What the exercise asks: Reprint the whole of the data exactly.
= Beginning of Section =
-- pv_equiv track=rewrite | github.com/iivanii/Patrones | patrones.py | encuentra_patron
-- ===== SOURCE A (Python) =====
-- def encuentra_patron(secuencia:str)->str:
--     patron=""
--     primer_iteracion=True
--     for inumero in range(len(secuencia)):
--         if primer_iteracion:
--             patron=patron + secuencia[inumero]
--             primer_iteracion=False
--             continue
--         if patron == secuencia[inumero:len(secuencia)][0:len(patron)]:
--             return patron
--         else:
--             patron=patron + secuencia[inumero]
--
--     return patron
-- ===== SOURCE B (Python) =====
-- def encuentra_patron(secuencia: str) -> str:
--     # Z-algorithm: z[i] = length of the longest common prefix of secuencia and secuencia[i:].
--     # The smallest prefix that immediately repeats is the smallest i with z[i] >= i.
--     n = len(secuencia)
--     z = [0] * n
--     l = 0
--     r = 0
--     for i in range(1, n):
--         k = min(r - i, z[i - l]) if i < r else 0
--         while i + k < n and secuencia[k] == secuencia[i + k]:
--             k += 1
--         z[i] = k
--         if i + k > r:
--             l = i
--             r = i + k
--     for i in range(1, n // 2 + 1):
--         if z[i] >= i:
--             return secuencia[:i]
--     return secuencia
-- ===== Notes on version B (the rewrite author's own statement) =====
-- stated objective: faster
-- what changed: A grows a pattern accumulator and compares it against a freshly built slice of the remainder at every position; B instead computes the full Z-array in one left-to-right pass with the classic z-box (l, r) two-pointer reuse, then separately returns the prefix of the smallest i with z[i] >= i.
import Mathlib
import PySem

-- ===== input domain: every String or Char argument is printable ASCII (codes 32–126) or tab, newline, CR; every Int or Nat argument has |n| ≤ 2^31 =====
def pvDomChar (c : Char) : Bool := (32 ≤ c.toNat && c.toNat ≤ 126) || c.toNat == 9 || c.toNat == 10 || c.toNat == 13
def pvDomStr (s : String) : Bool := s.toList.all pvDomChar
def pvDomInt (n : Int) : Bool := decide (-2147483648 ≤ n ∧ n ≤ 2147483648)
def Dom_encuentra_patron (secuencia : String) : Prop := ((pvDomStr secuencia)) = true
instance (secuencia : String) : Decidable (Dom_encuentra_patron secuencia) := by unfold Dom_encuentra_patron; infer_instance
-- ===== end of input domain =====

-- B replaces A's growing-pattern scan (rebuilding and comparing string slices each step) by the
-- Z-algorithm: one pass computing the Z-array with a z-box, then the smallest i with z[i] >= i;
-- objective: faster (asymptotic, O(n) vs A's O(n^2)).

-- ===== PORT A =====
-- A's loop: state (patron, primer_iteracion), early return on the slice comparison.
-- secuencia[inumero] is always in range (inumero ∈ range(len)), so pyGetD's default ' ' is never used.
def pvLoopA (cs : List Char) : List Int → List Char → Bool → List Char
  | [], patron, _ => patron
  | i :: rest, patron, first =>
    if first then
      pvLoopA cs rest (patron ++ [PySem.List.pyGetD cs i ' ']) false
    else if patron = PySem.List.slice (PySem.List.slice cs (some i) (some (cs.length : Int))) (some 0) (some ((patron.length : Nat) : Int)) then
      patron
    else
      pvLoopA cs rest (patron ++ [PySem.List.pyGetD cs i ' ']) false

def encuentra_patron (secuencia : String) : String :=
  String.ofList (pvLoopA secuencia.toList (PySem.List.pyRange 0 (secuencia.toList.length : Int) 1) [] true)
= End of Section =
Your response:
-- pv_equiv track=rewrite | github.com/iivanii/Patrones | patrones.py | encuentra_patron
-- ===== SOURCE A (Python) =====
-- def encuentra_patron(secuencia:str)->str:
--     patron=""
--     primer_iteracion=True
--     for inumero in range(len(secuencia)):
--         if primer_iteracion:
--             patron=patron + secuencia[inumero]
--             primer_iteracion=False
--             continue
--         if patron == secuencia[inumero:len(secuencia)][0:len(patron)]:
--             return patron
--         else:
--             patron=patron + secuencia[inumero]
--
--     return patron
-- ===== SOURCE B (Python) =====
-- def encuentra_patron(secuencia: str) -> str:
--     # Z-algorithm: z[i] = length of the longest common prefix of secuencia and secuencia[i:].
--     # The smallest prefix that immediately repeats is the smallest i with z[i] >= i.
--     n = len(secuencia)
--     z = [0] * n
--     l = 0
--     r = 0
--     for i in range(1, n):
--         k = min(r - i, z[i - l]) if i < r else 0
--         while i + k < n and secuencia[k] == secuencia[i + k]:
--             k += 1
--         z[i] = k
--         if i + k > r:
--             l = i
--             r = i + k
--     for i in range(1, n // 2 + 1):
--         if z[i] >= i:
--             return secuencia[:i]
--     return secuencia
-- ===== Notes on version B (the rewrite author's own statement) =====
-- stated objective: faster
-- what changed: A grows a pattern accumulator and compares it against a freshly built slice of the remainder at every position; B instead computes the full Z-array in one left-to-right pass with the classic z-box (l, r) two-pointer reuse, then separately returns the prefix of the smallest i with z[i] >= i.
import Mathlib
import PySem

-- ===== input domain: every String or Char argument is printable ASCII (codes 32–126) or tab, newline, CR; every Int or Nat argument has |n| ≤ 2^31 =====
def pvDomChar (c : Char) : Bool := (32 ≤ c.toNat && c.toNat ≤ 126) || c.toNat == 9 || c.toNat == 10 || c.toNat == 13
def pvDomStr (s : String) : Bool := s.toList.all pvDomChar
def pvDomInt (n : Int) : Bool := decide (-2147483648 ≤ n ∧ n ≤ 2147483648)
def Dom_encuentra_patron (secuencia : String) : Prop := ((pvDomStr secuencia)) = true
instance (secuencia : String) : Decidable (Dom_encuentra_patron secuencia) := by unfold Dom_encuentra_patron; infer_instance
-- ===== end of input domain =====

-- B replaces A's growing-pattern scan (rebuilding and comparing string slices each step) by the
-- Z-algorithm: one pass computing the Z-array with a z-box, then the smallest i with z[i] >= i;
-- objective: faster (asymptotic, O(n) vs A's O(n^2)).

-- ===== PORT A =====
-- A's loop: state (patron, primer_iteracion), early return on the slice comparison.
-- secuencia[inumero] is always in range (inumero ∈ range(len)), so pyGetD's default ' ' is never used.
def pvLoopA (cs : List Char) : List Int → List Char → Bool → List Char
  | [], patron, _ => patron
  | i :: rest, patron, first =>
    if first then
      pvLoopA cs rest (patron ++ [PySem.List.pyGetD cs i ' ']) false
    else if patron = PySem.List.slice (PySem.List.slice cs (some i) (some (cs.length : Int))) (some 0) (some ((patron.length : Nat) : Int)) then
      patron
    else
      pvLoopA cs rest (patron ++ [PySem.List.pyGetD cs i ' ']) false

def encuentra_patron (secuencia : String) : String :=
  String.ofList (pvLoopA secuencia.toList (PySem.List.pyRange 0 (secuencia.toList.length : Int) 1) [] true)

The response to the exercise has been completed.